__WHAT YOU WILL DO__:
Write out all of the data again, exactly as it reads.
** Opening DATA SHOWN block **
-- pv_equiv track=rewrite | github.com/virtual-labs/exp-drone-repairing-and-maintenance--II-iitd | experiment/simulation/automate/GenerateImageVideos.py | findStepMediaStartEnd
-- ===== SOURCE A (Python) =====
-- def findStepMediaStartEnd(fileDataLines, toFind: str, endTag = '</div>') -> tuple[int]:
--     startIdx = -1
--     endIdx = -1
--     for i in range(len(fileDataLines)):
--         if fileDataLines[i].__contains__(toFind):
--             startIdx = i
--             # now find after this i'th index
--             for j in range(i+1, len(fileDataLines)):
--                 if fileDataLines[j].__contains__(endTag):
--                     endIdx = j
--                     return (startIdx, endIdx)
-- ===== SOURCE B (Python) =====
-- def findStepMediaStartEnd(fileDataLines, toFind: str, endTag = '</div>') -> tuple[int]:
--     start = None
--     for i, line in enumerate(fileDataLines):
--         if start is None:
--             if toFind in line:
--                 start = i
--         elif endTag in line:
--             return (start, i)
-- ===== Notes on version B (the rewrite author's own statement) =====
-- stated objective: simpler
-- what changed: Replaces the nested index loops (re-scanning the tail for the end tag after each marker hit) by a single linear pass with a start-index state flag; correctness uses that no end tag after the first marker implies none after any later marker.
import Mathlib
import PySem

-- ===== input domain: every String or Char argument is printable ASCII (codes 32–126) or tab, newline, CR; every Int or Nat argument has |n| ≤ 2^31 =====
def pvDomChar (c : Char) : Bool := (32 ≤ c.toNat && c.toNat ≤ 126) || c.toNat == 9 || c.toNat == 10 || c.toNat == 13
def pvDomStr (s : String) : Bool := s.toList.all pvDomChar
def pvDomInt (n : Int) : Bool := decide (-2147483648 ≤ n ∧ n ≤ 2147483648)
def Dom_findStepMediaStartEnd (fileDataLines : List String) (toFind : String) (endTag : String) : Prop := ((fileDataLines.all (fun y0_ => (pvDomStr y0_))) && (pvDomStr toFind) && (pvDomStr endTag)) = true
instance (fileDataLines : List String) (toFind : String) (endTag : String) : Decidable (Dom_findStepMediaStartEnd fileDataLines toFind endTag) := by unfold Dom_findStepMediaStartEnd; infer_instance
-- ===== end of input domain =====

-- ===== PORT A =====
-- Header: B replaces A's nested index loops by one linear pass with a start-state flag (simpler, same results).
-- inner loop of A: for j in range(i+1, len): if endTag in lines[j]: return j
def pvInnerA (ls : List String) (endTag : String) (j : Int) : Option Int :=
  match ls with
  | [] => none
  | l :: rest => if PySem.Str.isIn endTag l then some j else pvInnerA rest endTag (j + 1)

-- outer loop of A over the lines with their index
def pvOuterA (ls : List String) (toFind : String) (endTag : String) (i : Int) : Option (Int × Int) :=
  match ls with
  | [] => none
  | l :: rest =>
    if PySem.Str.isIn toFind l then
      match pvInnerA rest endTag (i + 1) with
      | some j => some (i, j)
      | none => pvOuterA rest toFind endTag (i + 1)
    else pvOuterA rest toFind endTag (i + 1)

def findStepMediaStartEnd (fileDataLines : List String) (toFind : String) (endTag : String) : Option (Int × Int) :=
  pvOuterA fileDataLines toFind endTag 0

-- ===== PORT B =====
-- B: one pass with state `start : Option Int` (Python's `start = None` flag)
def pvScanB (ls : List String) (toFind : String) (endTag : String) (i : Int) (start : Option Int) : Option (Int × Int) :=
  match ls with
  | [] => none
  | l :: rest =>
    match start with
    | none => if PySem.Str.isIn toFind l then pvScanB rest toFind endTag (i + 1) (some i)
              else pvScanB rest toFind endTag (i + 1) none
    | some s => if PySem.Str.isIn endTag l then some (s, i)
                else pvScanB rest toFind endTag (i + 1) (some s)

def findStepMediaStartEnd_alt (fileDataLines : List String) (toFind : String) (endTag : String) : Option (Int × Int) :=
  pvScanB fileDataLines toFind endTag 0 none

-- ===== PRECONDITION & SPEC =====
def Spec_findStepMediaStartEnd (fileDataLines : List String) (toFind : String) (endTag : String) (out : Option (Int × Int)) : Prop := out = findStepMediaStartEnd_alt fileDataLines toFind endTag
instance (fileDataLines : List String) (toFind : String) (endTag : String) (out : Option (Int × Int)) : Decidable (Spec_findStepMediaStartEnd fileDataLines toFind endTag out) := by unfold Spec_findStepMediaStartEnd; infer_instance

-- ===== CLAIM (what is proved, stated in full; the proofs are below) =====
def Claim_equal_findStepMediaStartEnd : Prop := ∀ (fileDataLines : List String) (toFind : String) (endTag : String), Dom_findStepMediaStartEnd fileDataLines toFind endTag → Spec_findStepMediaStartEnd fileDataLines toFind endTag (findStepMediaStartEnd fileDataLines toFind endTag)

-- ===== LEMMAS AND PROOFS =====

-- inner-result noneness does not depend on the running index
theorem pvInnerA_none_any (ls : List String) (e : String) (j j' : Int)
    (h : pvInnerA ls e j = none) : pvInnerA ls e j' = none := by
  induction ls generalizing j j' with
  | nil => simp [pvInnerA]
  | cons l rest ih =>
    simp only [pvInnerA] at h ⊢
    split_ifs at h ⊢ with hc
    · exact ih (j + 1) (j' + 1) h

-- if no line of the tail contains endTag, A's outer loop can never return
theorem pvOuterA_none_of_inner_none (ls : List String) (t e : String) (i j : Int)
    (h : pvInnerA ls e j = none) : pvOuterA ls t e i = none := by
  induction ls generalizing i j with
  | nil => simp [pvOuterA]
  | cons l rest ih =>
    simp only [pvInnerA] at h
    split_ifs at h with hc
    simp only [pvOuterA]
    split_ifs with ht
    · rw [pvInnerA_none_any rest e (j + 1) (i + 1) h]
      exact ih _ (j + 1) h
    · exact ih _ (j + 1) h

-- once the start flag is set, B's scan is exactly A's inner loop
theorem pvScanB_found (ls : List String) (t e : String) (i s : Int) :
    pvScanB ls t e i (some s) = (pvInnerA ls e i).map (fun j => (s, j)) := by
  induction ls generalizing i with
  | nil => simp [pvScanB, pvInnerA]
  | cons l rest ih =>
    simp only [pvScanB, pvInnerA]
    split_ifs with hc
    · rfl
    · exact ih _

theorem pvOuterA_eq_pvScanB (ls : List String) (t e : String) (i : Int) :
    pvOuterA ls t e i = pvScanB ls t e i none := by
  induction ls generalizing i with
  | nil => rfl
  | cons l rest ih =>
    simp only [pvOuterA, pvScanB]
    split_ifs with ht
    · rw [pvScanB_found rest t e (i + 1) i]
      cases hin : pvInnerA rest e (i + 1) with
      | none => simp [pvOuterA_none_of_inner_none rest t e (i + 1) (i + 1) hin]
      | some j => simp
    · exact ih _

-- ===== VERDICT (by name: the statement is the Claim_ definition above) =====
theorem findStepMediaStartEnd_spec : Claim_equal_findStepMediaStartEnd := by
  intro ls t e _
  unfold Spec_findStepMediaStartEnd findStepMediaStartEnd findStepMediaStartEnd_alt
  exact pvOuterA_eq_pvScanB ls t e 0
** Closing DATA SHOWN block **
__RESPONSE__:
-- pv_equiv track=rewrite | github.com/virtual-labs/exp-drone-repairing-and-maintenance--II-iitd | experiment/simulation/automate/GenerateImageVideos.py | findStepMediaStartEnd
-- ===== SOURCE A (Python) =====
-- def findStepMediaStartEnd(fileDataLines, toFind: str, endTag = '</div>') -> tuple[int]:
--     startIdx = -1
--     endIdx = -1
--     for i in range(len(fileDataLines)):
--         if fileDataLines[i].__contains__(toFind):
--             startIdx = i
--             # now find after this i'th index
--             for j in range(i+1, len(fileDataLines)):
--                 if fileDataLines[j].__contains__(endTag):
--                     endIdx = j
--                     return (startIdx, endIdx)
-- ===== SOURCE B (Python) =====
-- def findStepMediaStartEnd(fileDataLines, toFind: str, endTag = '</div>') -> tuple[int]:
--     start = None
--     for i, line in enumerate(fileDataLines):
--         if start is None:
--             if toFind in line:
--                 start = i
--         elif endTag in line:
--             return (start, i)
-- ===== Notes on version B (the rewrite author's own statement) =====
-- stated objective: simpler
-- what changed: Replaces the nested index loops (re-scanning the tail for the end tag after each marker hit) by a single linear pass with a start-index state flag; correctness uses that no end tag after the first marker implies none after any later marker.
import Mathlib
import PySem

-- ===== input domain: every String or Char argument is printable ASCII (codes 32–126) or tab, newline, CR; every Int or Nat argument has |n| ≤ 2^31 =====
def pvDomChar (c : Char) : Bool := (32 ≤ c.toNat && c.toNat ≤ 126) || c.toNat == 9 || c.toNat == 10 || c.toNat == 13
def pvDomStr (s : String) : Bool := s.toList.all pvDomChar
def pvDomInt (n : Int) : Bool := decide (-2147483648 ≤ n ∧ n ≤ 2147483648)
def Dom_findStepMediaStartEnd (fileDataLines : List String) (toFind : String) (endTag : String) : Prop := ((fileDataLines.all (fun y0_ => (pvDomStr y0_))) && (pvDomStr toFind) && (pvDomStr endTag)) = true
instance (fileDataLines : List String) (toFind : String) (endTag : String) : Decidable (Dom_findStepMediaStartEnd fileDataLines toFind endTag) := by unfold Dom_findStepMediaStartEnd; infer_instance
-- ===== end of input domain =====

-- ===== PORT A =====
-- Header: B replaces A's nested index loops by one linear pass with a start-state flag (simpler, same results).
-- inner loop of A: for j in range(i+1, len): if endTag in lines[j]: return j
def pvInnerA (ls : List String) (endTag : String) (j : Int) : Option Int :=
  match ls with
  | [] => none
  | l :: rest => if PySem.Str.isIn endTag l then some j else pvInnerA rest endTag (j + 1)

-- outer loop of A over the lines with their index
def pvOuterA (ls : List String) (toFind : String) (endTag : String) (i : Int) : Option (Int × Int) :=
  match ls with
  | [] => none
  | l :: rest =>
    if PySem.Str.isIn toFind l then
      match pvInnerA rest endTag (i + 1) with
      | some j => some (i, j)
      | none => pvOuterA rest toFind endTag (i + 1)
    else pvOuterA rest toFind endTag (i + 1)

def findStepMediaStartEnd (fileDataLines : List String) (toFind : String) (endTag : String) : Option (Int × Int) :=
  pvOuterA fileDataLines toFind endTag 0

-- ===== PORT B =====
-- B: one pass with state `start : Option Int` (Python's `start = None` flag)
def pvScanB (ls : List String) (toFind : String) (endTag : String) (i : Int) (start : Option Int) : Option (Int × Int) :=
  match ls with
  | [] => none
  | l :: rest =>
    match start with
    | none => if PySem.Str.isIn toFind l then pvScanB rest toFind endTag (i + 1) (some i)
              else pvScanB rest toFind endTag (i + 1) none
    | some s => if PySem.Str.isIn endTag l then some (s, i)
                else pvScanB rest toFind endTag (i + 1) (some s)

def findStepMediaStartEnd_alt (fileDataLines : List String) (toFind : String) (endTag : String) : Option (Int × Int) :=
  pvScanB fileDataLines toFind endTag 0 none

-- ===== PRECONDITION & SPEC =====
def Spec_findStepMediaStartEnd (fileDataLines : List String) (toFind : String) (endTag : String) (out : Option (Int × Int)) : Prop := out = findStepMediaStartEnd_alt fileDataLines toFind endTag
instance (fileDataLines : List String) (toFind : String) (endTag : String) (out : Option (Int × Int)) : Decidable (Spec_findStepMediaStartEnd fileDataLines toFind endTag out) := by unfold Spec_findStepMediaStartEnd; infer_instance

-- ===== CLAIM (what is proved, stated in full; the proofs are below) =====
def Claim_equal_findStepMediaStartEnd : Prop := ∀ (fileDataLines : List String) (toFind : String) (endTag : String), Dom_findStepMediaStartEnd fileDataLines toFind endTag → Spec_findStepMediaStartEnd fileDataLines toFind endTag (findStepMediaStartEnd fileDataLines toFind endTag)

-- ===== LEMMAS AND PROOFS =====

-- inner-result noneness does not depend on the running index
theorem pvInnerA_none_any (ls : List String) (e : String) (j j' : Int)
    (h : pvInnerA ls e j = none) : pvInnerA ls e j' = none := by
  induction ls generalizing j j' with
  | nil => simp [pvInnerA]
  | cons l rest ih =>
    simp only [pvInnerA] at h ⊢
    split_ifs at h ⊢ with hc
    · exact ih (j + 1) (j' + 1) h

-- if no line of the tail contains endTag, A's outer loop can never return
theorem pvOuterA_none_of_inner_none (ls : List String) (t e : String) (i j : Int)
    (h : pvInnerA ls e j = none) : pvOuterA ls t e i = none := by
  induction ls generalizing i j with
  | nil => simp [pvOuterA]
  | cons l rest ih =>
    simp only [pvInnerA] at h
    split_ifs at h with hc
    simp only [pvOuterA]
    split_ifs with ht
    · rw [pvInnerA_none_any rest e (j + 1) (i + 1) h]
      exact ih _ (j + 1) h
    · exact ih _ (j + 1) h

-- once the start flag is set, B's scan is exactly A's inner loop
theorem pvScanB_found (ls : List String) (t e : String) (i s : Int) :
    pvScanB ls t e i (some s) = (pvInnerA ls e i).map (fun j => (s, j)) := by
  induction ls generalizing i with
  | nil => simp [pvScanB, pvInnerA]
  | cons l rest ih =>
    simp only [pvScanB, pvInnerA]
    split_ifs with hc
    · rfl
    · exact ih _

theorem pvOuterA_eq_pvScanB (ls : List String) (t e : String) (i : Int) :
    pvOuterA ls t e i = pvScanB ls t e i none := by
  induction ls generalizing i with
  | nil => rfl
  | cons l rest ih =>
    simp only [pvOuterA, pvScanB]
    split_ifs with ht
    · rw [pvScanB_found rest t e (i + 1) i]
      cases hin : pvInnerA rest e (i + 1) with
      | none => simp [pvOuterA_none_of_inner_none rest t e (i + 1) (i + 1) hin]
      | some j => simp
    · exact ih _

-- ===== VERDICT (by name: the statement is the Claim_ definition above) =====
theorem findStepMediaStartEnd_spec : Claim_equal_findStepMediaStartEnd := by
  intro ls t e _
  unfold Spec_findStepMediaStartEnd findStepMediaStartEnd findStepMediaStartEnd_alt
  exact pvOuterA_eq_pvScanB ls t e 0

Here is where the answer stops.